Altruistic suicide in organisms helps relatives by providing nutrients to kin

"Death can be altruistic -- we showed that before -- but now we know that programmed cell death benefits the organism's relatives and not just anybody," says Dr Pierre Durand from the Department of Molecular Medicine and Haematology and the Sydney Brenner Institute for Molecular Bioscience (SBIMB) at Wits University.

When Durand and his colleagues from the University of Arizona released the results of their first study on suicide in single-celled algae in 2011, they showed that when an organism commits suicide by digesting up its own body, it releases nutrients into the environment that can be used by other organisms.
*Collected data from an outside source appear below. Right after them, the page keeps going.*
-- pv_equiv track=rewrite | github.com/aebif/natancno-citiranje | prototip.py | najdi_stran_citata
-- ===== SOURCE A (Python) =====
-- def najdi_stran_citata(citat, besedilo_po_straneh):
--     """Najde stran, na kateri se nahaja citat"""
--
--     for številka_strani, besedilo_strani in besedilo_po_straneh.items():
--         if citat in besedilo_strani:
--             return številka_strani
--
--     # Če ne najdemo natančnega ujemanja, poskusimo s prvimi besedami citata
--     prve_besede = " ".join(citat.split()[:10])  # Prvih 10 besed
--
--     for številka_strani, besedilo_strani in besedilo_po_straneh.items():
--         if prve_besede in besedilo_strani:
--             return številka_strani
--
--     return None  # Če ne najdemo citata
-- ===== SOURCE B (Python) =====
-- def najdi_stran_citata(citat, besedilo_po_straneh):
--     """One pass: return exact match immediately, remember first first-10-words match as a set-once fallback."""
--     prve_besede = " ".join(citat.split()[:10])
--     rezerva = None
--     for stevilka_strani, besedilo_strani in besedilo_po_straneh.items():
--         if citat in besedilo_strani:
--             return stevilka_strani
--         if rezerva is None and prve_besede in besedilo_strani:
--             rezerva = stevilka_strani
--     return rezerva
-- ===== Notes on version B (the rewrite author's own statement) =====
-- stated objective: alternative
-- what changed: Replaces A's two separate scans over the pages with a single pass that returns an exact match immediately and keeps a set-once fallback for the first page matching the first 10 words.
import Mathlib
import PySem

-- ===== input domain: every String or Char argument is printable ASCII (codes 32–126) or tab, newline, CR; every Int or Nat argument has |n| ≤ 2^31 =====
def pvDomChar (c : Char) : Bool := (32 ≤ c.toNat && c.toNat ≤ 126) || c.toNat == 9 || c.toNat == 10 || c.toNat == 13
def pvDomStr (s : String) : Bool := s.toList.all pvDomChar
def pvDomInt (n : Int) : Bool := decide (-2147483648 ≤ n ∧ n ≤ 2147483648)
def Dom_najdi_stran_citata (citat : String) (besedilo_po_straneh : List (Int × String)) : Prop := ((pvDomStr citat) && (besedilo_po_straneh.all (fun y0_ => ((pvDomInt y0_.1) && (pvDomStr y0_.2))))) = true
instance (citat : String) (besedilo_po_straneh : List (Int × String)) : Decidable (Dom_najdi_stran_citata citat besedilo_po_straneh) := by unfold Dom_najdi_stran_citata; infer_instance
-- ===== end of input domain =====

-- B replaces A's two scans over the pages by a single pass with a set-once fallback
-- for the first-10-words match (alternative decomposition, same cost).

-- ===== PORT A =====
-- first loop: return the first page whose text contains the quote
def pvLoopExact (citat : String) : List (Int × String) → Option Int
  | [] => none
  | (k, t) :: rest =>
    if PySem.Str.isIn citat t then some k else pvLoopExact citat rest

-- second loop: return the first page whose text contains the first 10 words
def pvLoopPrve (prve : String) : List (Int × String) → Option Int
  | [] => none
  | (k, t) :: rest =>
    if PySem.Str.isIn prve t then some k else pvLoopPrve prve rest

def najdi_stran_citata (citat : String) (besedilo_po_straneh : List (Int × String)) : Option Int :=
  match pvLoopExact citat besedilo_po_straneh with
  | some k => some k
  | none =>
    let prve_besede := PySem.Str.join " " (PySem.List.slice (PySem.Str.split₀ citat) none (some 10))
    pvLoopPrve prve_besede besedilo_po_straneh

-- ===== PORT B =====
-- single pass: exact match returns at once; fallback is recorded only when still None
def pvAltLoop (citat prve : String) : List (Int × String) → Option Int → Option Int
  | [], rezerva => rezerva
  | (k, t) :: rest, rezerva =>
    if PySem.Str.isIn citat t then some k
    else pvAltLoop citat prve rest
      (if rezerva.isNone && PySem.Str.isIn prve t then some k else rezerva)

def najdi_stran_citata_alt (citat : String) (besedilo_po_straneh : List (Int × String)) : Option Int :=
  let prve_besede := PySem.Str.join " " (PySem.List.slice (PySem.Str.split₀ citat) none (some 10))
  pvAltLoop citat prve_besede besedilo_po_straneh none

-- ===== PRECONDITION & SPEC =====
def Spec_najdi_stran_citata (citat : String) (besedilo_po_straneh : List (Int × String)) (out : Option Int) : Prop := out = najdi_stran_citata_alt citat besedilo_po_straneh
instance (citat : String) (besedilo_po_straneh : List (Int × String)) (out : Option Int) : Decidable (Spec_najdi_stran_citata citat besedilo_po_straneh out) := by unfold Spec_najdi_stran_citata; infer_instance

-- ===== CLAIM (what is proved, stated in full; the proofs are below) =====
def Claim_equal_najdi_stran_citata : Prop := ∀ (citat : String) (besedilo_po_straneh : List (Int × String)), Dom_najdi_stran_citata citat besedilo_po_straneh → Spec_najdi_stran_citata citat besedilo_po_straneh (najdi_stran_citata citat besedilo_po_straneh)

-- ===== LEMMAS AND PROOFS =====
-- the one-pass loop equals: first exact match, else the sticky fallback, else the first prve match
theorem pvAltLoop_eq (citat prve : String) (l : List (Int × String)) (rezerva : Option Int) :
    pvAltLoop citat prve l rezerva =
      match pvLoopExact citat l with
      | some k => some k
      | none =>
        match rezerva with
        | some f => some f
        | none => pvLoopPrve prve l := by
  induction l generalizing rezerva with
  | nil => cases rezerva <;> simp [pvAltLoop, pvLoopExact, pvLoopPrve]
  | cons p rest ih =>
    obtain ⟨k, t⟩ := p
    by_cases h : PySem.Chars.isIn citat.toList t.toList = true
    · simp [pvAltLoop, pvLoopExact, h]
    · by_cases hp : PySem.Chars.isIn prve.toList t.toList = true <;>
        cases rezerva <;>
        simp [pvAltLoop, pvLoopExact, pvLoopPrve, h, hp, ih]

-- ===== VERDICT (by name: the statement is the Claim_ definition above) =====
theorem najdi_stran_citata_spec : Claim_equal_najdi_stran_citata := by
  intro citat ps _
  show najdi_stran_citata citat ps = najdi_stran_citata_alt citat ps
  simp only [najdi_stran_citata, najdi_stran_citata_alt, pvAltLoop_eq]
-- A's inner loop 'for j in range(i+1, len(txt)): if txt[j] == c: <update>; break'
def pvInnerA (u : List Char) (i : Int) (c : Char) (res : PySem.Dict Char Int) :
    List Int → PySem.Dict Char Int
  | [] => res
  | j :: js =>
    if PySem.List.pyGetD u j ' ' == c then pvUpdA res c (j + 1 - i)
    else pvInnerA u i c res js

-- A's return line; the dict keys are single characters, so sorting the chars and then
-- forming the 1-character strings is exact for Python's sort of the 1-character strings.
def pvTailA (res : PySem.Dict Char Int) : List String :=
  match res.items with
  | [] => []
  | _ :: _ =>
      (PySem.List.sorted
        ((res.items.filter
            (fun kv => kv.2 == (PySem.List.max? res.values (fun v => v)).getD 0)).map
          (fun kv => kv.1)) (fun c => c) false).map (fun c => String.ofList [c])

def max_separator (txt : String) : List String :=
  let u := txt.toList
  let n : Int := (u.length : Int)
  let res := (PySem.List.enumerate u 0).foldl
      (fun res p => pvInnerA u p.1 p.2 res (PySem.List.pyRange (p.1 + 1) n 1))
      PySem.Dict.empty
  pvTailA res

-- ===== PORT B =====
-- one pass: track each char's last index; on a repeat, update the max consecutive gap
def pvStepB (st : PySem.Dict Char Int × PySem.Dict Char Int) (p : Int × Char) :
    PySem.Dict Char Int × PySem.Dict Char Int :=
  let res :=
    match st.1.get? p.2 with
    | some l =>
        let g := p.1 - l + 1
        if !st.2.contains p.2 || st.2.getD p.2 0 < g then st.2.insert p.2 g else st.2
    | none => st.2
  (st.1.insert p.2 p.1, res)

-- B's return lines ('if not res: return []', one max, one sorted); chars sorted as in pvTailA
def pvTailB (res : PySem.Dict Char Int) : List String :=
  match res.items with
  | [] => []
  | _ :: _ =>
      let m := (PySem.List.max? res.values (fun v => v)).getD 0
      (PySem.List.sorted ((res.items.filter (fun kv => kv.2 == m)).map (fun kv => kv.1))
        (fun c => c) false).map (fun c => String.ofList [c])

def max_separator_alt (txt : String) : List String :=
  let st := (PySem.List.enumerate txt.toList 0).foldl pvStepB
      (PySem.Dict.empty, PySem.Dict.empty)
  pvTailB st.2

-- ===== PRECONDITION & SPEC =====
def Spec_max_separator (txt : String) (out : List String) : Prop := out = max_separator_alt txt
instance (txt : String) (out : List String) : Decidable (Spec_max_separator txt out) := by unfold Spec_max_separator; infer_instance

-- ===== CLAIM (what is proved, stated in full; the proofs are below) =====
def Claim_equal_max_separator : Prop := ∀ (txt : String), Dom_max_separator txt → Spec_max_separator txt (max_separator txt)

-- ===== LEMMAS AND PROOFS =====

-- abstract map view of the two dicts (get?-level), used only by the proofs
def pvM := Char → Option Int

def updM (m : pvM) (c : Char) (g : Int) : pvM :=
  fun c' => if c' = c then some (max ((m c).getD g) g) else m c'

def updL (m : pvM) (c : Char) (i : Int) : pvM :=
  fun c' => if c' = c then some i else m c'

def firstHit (u : List Char) (c : Char) : List Int → Option Int
  | [] => none
  | j :: js => if PySem.List.pyGetD u j ' ' == c then some j else firstHit u c js

def stepAM (u : List Char) (n : Int) (m : pvM) (p : Int × Char) : pvM :=
  match firstHit u p.2 (PySem.List.pyRange (p.1 + 1) n 1) with
  | none => m
  | some j => updM m p.2 (j + 1 - p.1)

def stepBM (st : pvM × pvM) (p : Int × Char) : pvM × pvM :=
  (updL st.1 p.2 p.1,
   match st.1 p.2 with
   | some l => updM st.2 p.2 (p.1 - l + 1)
   | none => st.2)

def lastIdx? (u : List Char) (x : Char) : Option Int :=
  (PySem.List.enumerate u 0).foldl (fun a p => if p.2 == x then some p.1 else a) none

def specialP (u : List Char) (n : Int) (x : Char) (p : Int × Char) : Bool :=
  p.2 == x && (firstHit u p.2 (PySem.List.pyRange (p.1 + 1) n 1)).isNone

def runA (u : List Char) : pvM :=
  (PySem.List.enumerate u 0).foldl (stepAM u (u.length : Int)) (fun _ => none)

def runB (u : List Char) : pvM × pvM :=
  (PySem.List.enumerate u 0).foldl stepBM ((fun _ => none), (fun _ => none))

theorem pvUpdA_get? (res : PySem.Dict Char Int) (c : Char) (g : Int) :
    (pvUpdA res c g).get? = updM res.get? c g := by
  funext c'
  unfold pvUpdA updM
  rcases hg : res.get? c with _ | v
  · have hc : res.contains c = false := by
      rw [PySem.Dict.contains_eq_isSome_get?, hg]; rfl
    simp [hc, PySem.Dict.get?_insert]
  · have hc : res.contains c = true := by
      rw [PySem.Dict.contains_eq_isSome_get?, hg]; rfl
    have hd : res.getD c 0 = v := by rw [PySem.Dict.getD_eq_get?_getD, hg]; rfl
    by_cases hlt : v < g
    · simp [hc, hd, hlt, PySem.Dict.get?_insert, max_eq_right hlt.le]
    · rw [if_neg (by simp [hc, hd, hlt])]
      by_cases h : c' = c
      · subst h; rw [hg, if_pos rfl, Option.getD_some, max_eq_left (by omega)]
      · rw [if_neg h]

theorem pvInnerA_get? (u : List Char) (i : Int) (c : Char) (res : PySem.Dict Char Int)
    (js : List Int) :
    (pvInnerA u i c res js).get? =
      match firstHit u c js with
      | none => res.get?
      | some j => updM res.get? c (j + 1 - i) := by
  induction js with
  | nil => rfl
  | cons j js ih =>
    show (if PySem.List.pyGetD u j ' ' == c then pvUpdA res c (j + 1 - i)
          else pvInnerA u i c res js).get? = _
    unfold firstHit
    by_cases h : PySem.List.pyGetD u j ' ' == c
    · simp [h, pvUpdA_get?]
    · simp [h, ih]

theorem foldA_get? (u : List Char) (n : Int) (l : List (Int × Char))
    (res : PySem.Dict Char Int) :
    ((l.foldl (fun res p => pvInnerA u p.1 p.2 res (PySem.List.pyRange (p.1 + 1) n 1)) res)).get?
      = l.foldl (stepAM u n) res.get? := by
  induction l generalizing res with
  | nil => rfl
  | cons p l ih =>
    simp only [List.foldl_cons]
    rw [ih, pvInnerA_get?]
    rfl

theorem foldB_get? (l : List (Int × Char)) (st : PySem.Dict Char Int × PySem.Dict Char Int) :
    ((l.foldl pvStepB st).1.get?, (l.foldl pvStepB st).2.get?)
      = l.foldl stepBM (st.1.get?, st.2.get?) := by
  induction l generalizing st with
  | nil => rfl
  | cons p l ih =>
    simp only [List.foldl_cons]
    rw [ih]
    congr 1
    unfold pvStepB stepBM
    refine Prod.ext ?_ ?_
    · funext c'
      simp only [PySem.Dict.get?_insert, updL]
    · rcases h : st.1.get? p.2 with _ | lst
      · simp [h]
      · simp only [h]
        exact pvUpdA_get? st.2 p.2 (p.1 - lst + 1)

theorem updM_comm (m : pvM) (c1 c2 : Char) (g1 g2 : Int) :
    updM (updM m c1 g1) c2 g2 = updM (updM m c2 g2) c1 g1 := by
  funext c'
  unfold updM
  by_cases h12 : c2 = c1
  · subst h12
    by_cases h : c' = c2 <;> simp only [h, if_pos] <;>
      cases m c2 <;> simp <;> omega
  · by_cases h1 : c' = c1 <;> by_cases h2 : c' = c2 <;>
      simp [h1, h2, h12, Ne.symm h12]

theorem foldA_updM_comm (u : List Char) (n : Int) (x : Char) (g : Int) :
    ∀ (l : List (Int × Char)) (m : pvM),
      l.foldl (stepAM u n) (updM m x g) = updM (l.foldl (stepAM u n) m) x g := by
  intro l
  induction l with
  | nil => intro m; rfl
  | cons p l ih =>
    intro m
    simp only [List.foldl_cons]
    have hstep : stepAM u n (updM m x g) p = updM (stepAM u n m p) x g := by
      unfold stepAM
      rcases firstHit u p.2 (PySem.List.pyRange (p.1 + 1) n 1) with _ | j
      · rfl
      · exact updM_comm m x p.2 g (j + 1 - p.1)
    rw [hstep, ih]

theorem firstHit_append (u : List Char) (c : Char) (l1 l2 : List Int) :
    firstHit u c (l1 ++ l2) =
      (match firstHit u c l1 with | some j => some j | none => firstHit u c l2) := by
  induction l1 with
  | nil => rfl
  | cons j js ih =>
    have e1 : firstHit u c ((j :: js) ++ l2)
        = if PySem.List.pyGetD u j ' ' == c then some j else firstHit u c (js ++ l2) := rfl
    have e2 : firstHit u c (j :: js)
        = if PySem.List.pyGetD u j ' ' == c then some j else firstHit u c js := rfl
    rw [e1, e2]
    by_cases h : PySem.List.pyGetD u j ' ' == c
    · rw [if_pos h, if_pos h]
    · rw [if_neg h, if_neg h, ih]

theorem firstHit_congr (u : List Char) (x c : Char) (l : List Int)
    (h : ∀ j ∈ l, 0 ≤ j ∧ j < (u.length : Int)) :
    firstHit (u ++ [x]) c l = firstHit u c l := by
  induction l with
  | nil => rfl
  | cons j js ih =>
    obtain ⟨h0, hlt⟩ := h j (List.mem_cons_self ..)
    have hget : PySem.List.pyGetD (u ++ [x]) j ' ' = PySem.List.pyGetD u j ' ' := by
      rw [PySem.List.pyGetD_eq_getElem (u ++ [x]) ' ' h0 (by simp; omega),
          PySem.List.pyGetD_eq_getElem u ' ' h0 (by simpa using hlt)]
      exact List.getElem_append_left (by omega)
    unfold firstHit
    rw [hget, ih (fun j hj => h j (List.mem_cons_of_mem _ hj))]

theorem hitExt (u : List Char) (y c : Char) (i : Int) (h0 : 0 ≤ i) (hlt : i < (u.length : Int)) :
    firstHit (u ++ [y]) c (PySem.List.pyRange (i + 1) ((u.length : Int) + 1) 1)
      = (match firstHit u c (PySem.List.pyRange (i + 1) (u.length : Int) 1) with
         | some j => some j
         | none => if y == c then some (u.length : Int) else none) := by
  have hsplit : PySem.List.pyRange (i + 1) ((u.length : Int) + 1) 1
      = PySem.List.pyRange (i + 1) (u.length : Int) 1 ++ [(u.length : Int)] :=
    PySem.List.pyRange_one_succ_right (by omega)
  have hbnds : ∀ j ∈ PySem.List.pyRange (i + 1) (u.length : Int) 1, 0 ≤ j ∧ j < (u.length : Int) := by
    intro j hj
    rw [PySem.List.mem_pyRange_one] at hj
    omega
  have hgetn : PySem.List.pyGetD (u ++ [y]) (u.length : Int) ' ' = y := by
    rw [PySem.List.pyGetD_eq_getElem (u ++ [y]) ' ' (by omega) (by simp)]
    simp
  rw [hsplit, firstHit_append, firstHit_congr u y c _ hbnds]
  rcases firstHit u c (PySem.List.pyRange (i + 1) (u.length : Int) 1) with _ | j
  · show firstHit (u ++ [y]) c [(u.length : Int)] = _
    have e : firstHit (u ++ [y]) c [(u.length : Int)]
        = if PySem.List.pyGetD (u ++ [y]) (u.length : Int) ' ' == c then some (u.length : Int)
          else none := rfl
    rw [e, hgetn]
  · rfl

theorem keyA (u : List Char) (x : Char) :
    ∀ (l : List (Int × Char)) (m : pvM), (∀ p ∈ l, 0 ≤ p.1 ∧ p.1 < (u.length : Int)) →
      l.foldl (stepAM (u ++ [x]) ((u.length : Int) + 1)) m
        = (l.filter (specialP u (u.length : Int) x)).foldl
            (fun m0 p => updM m0 x ((u.length : Int) + 1 - p.1))
            (l.foldl (stepAM u (u.length : Int)) m) := by
  intro l
  induction l with
  | nil => intro m _; rfl
  | cons p l ih =>
    intro m hb
    obtain ⟨h0, hlt⟩ := hb p (List.mem_cons_self ..)
    have hbl : ∀ q ∈ l, 0 ≤ q.1 ∧ q.1 < (u.length : Int) :=
      fun q hq => hb q (List.mem_cons_of_mem _ hq)
    have hhit := hitExt u x p.2 p.1 h0 hlt
    simp only [List.foldl_cons]
    rcases hfh : firstHit u p.2 (PySem.List.pyRange (p.1 + 1) (u.length : Int) 1) with _ | j
    · have horig : stepAM u (u.length : Int) m p = m := by
        unfold stepAM; rw [hfh]
      by_cases hx : p.2 = x
      · have hspec : specialP u (u.length : Int) x p = true := by
          unfold specialP; rw [hfh]; simp [hx]
        have hext : stepAM (u ++ [x]) ((u.length : Int) + 1) m p
            = updM m x ((u.length : Int) + 1 - p.1) := by
          unfold stepAM; rw [hhit, hfh]; simp [hx]
        rw [hext, horig, ih (updM m x ((u.length : Int) + 1 - p.1)) hbl,
            List.filter_cons_of_pos hspec]
        simp only [List.foldl_cons]
        rw [foldA_updM_comm]
      · have hspec : specialP u (u.length : Int) x p = false := by
          unfold specialP; simp [hx]
        have hxp : (x == p.2) = false := beq_eq_false_iff_ne.mpr (fun hh => hx hh.symm)
        have hext : stepAM (u ++ [x]) ((u.length : Int) + 1) m p = m := by
          unfold stepAM; rw [hhit, hfh]; simp [hxp]
        rw [hext, horig, ih m hbl, List.filter_cons_of_neg (by simp [hspec])]
    · have horig : stepAM u (u.length : Int) m p = updM m p.2 (j + 1 - p.1) := by
        unfold stepAM; rw [hfh]
      have hext : stepAM (u ++ [x]) ((u.length : Int) + 1) m p
          = updM m p.2 (j + 1 - p.1) := by
        unfold stepAM; rw [hhit, hfh]
      have hspec : specialP u (u.length : Int) x p = false := by
        unfold specialP; rw [hfh]; simp
      rw [hext, horig, ih (updM m p.2 (j + 1 - p.1)) hbl,
          List.filter_cons_of_neg (by simp [hspec])]

theorem lastIdx?_snoc (u : List Char) (x' x : Char) :
    lastIdx? (u ++ [x']) x = if x' == x then some (u.length : Int) else lastIdx? u x := by
  unfold lastIdx?
  rw [PySem.List.enumerate_append, List.foldl_append]
  simp [PySem.List.enumerate_cons]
Now they've proven that these nutrients can only be used by relatives. In fact, the nutrients inhibit the growth of non-relatives, so not only does suicide benefit relatives, it can also harm competitors. This is remarkable. Even after death an organism can continue to exert species-specific fitness effects on its neighbors.

"If one focuses purely on the individual organism, programmed death doesn't fit with the paradigm of survival of the fittest. Why should something like suicide exist at all? This has been an evolutionary mystery and we have discovered one of the clues," says Durand.

The team used Chlamydomonas reinhardtii (a type of alga) as a model organism, but they suspect that this phenomenon is happening in all unicellular organisms. The trigger is a stressful environment. "When the environment becomes difficult for everybody, some individuals sacrifice themselves for the benefit of kin. We suspect that it's the older and more damaged who are more likely to commit suicide," says Durand.

For example, during algal blooms in freshwater or marine environments the nutrients eventually run out causing some algae to commit suicide to sustain the others.

The increased environmental stresses of climate change could also impact the dynamics of programmed death. "The planet won't be able to sustain everyone at the current rate of exploitation. Whether we're talking about humans or microbes, it's becoming a crowded place and this is impacting the way microbes respond," says Durand.

The paper has been published in the scientific journal Biology Letters and was co-authored by Durand, Rajdeep Choudhury, also from the SBIMB, and Armin Rashidi and Richard Michod from the University of Arizona.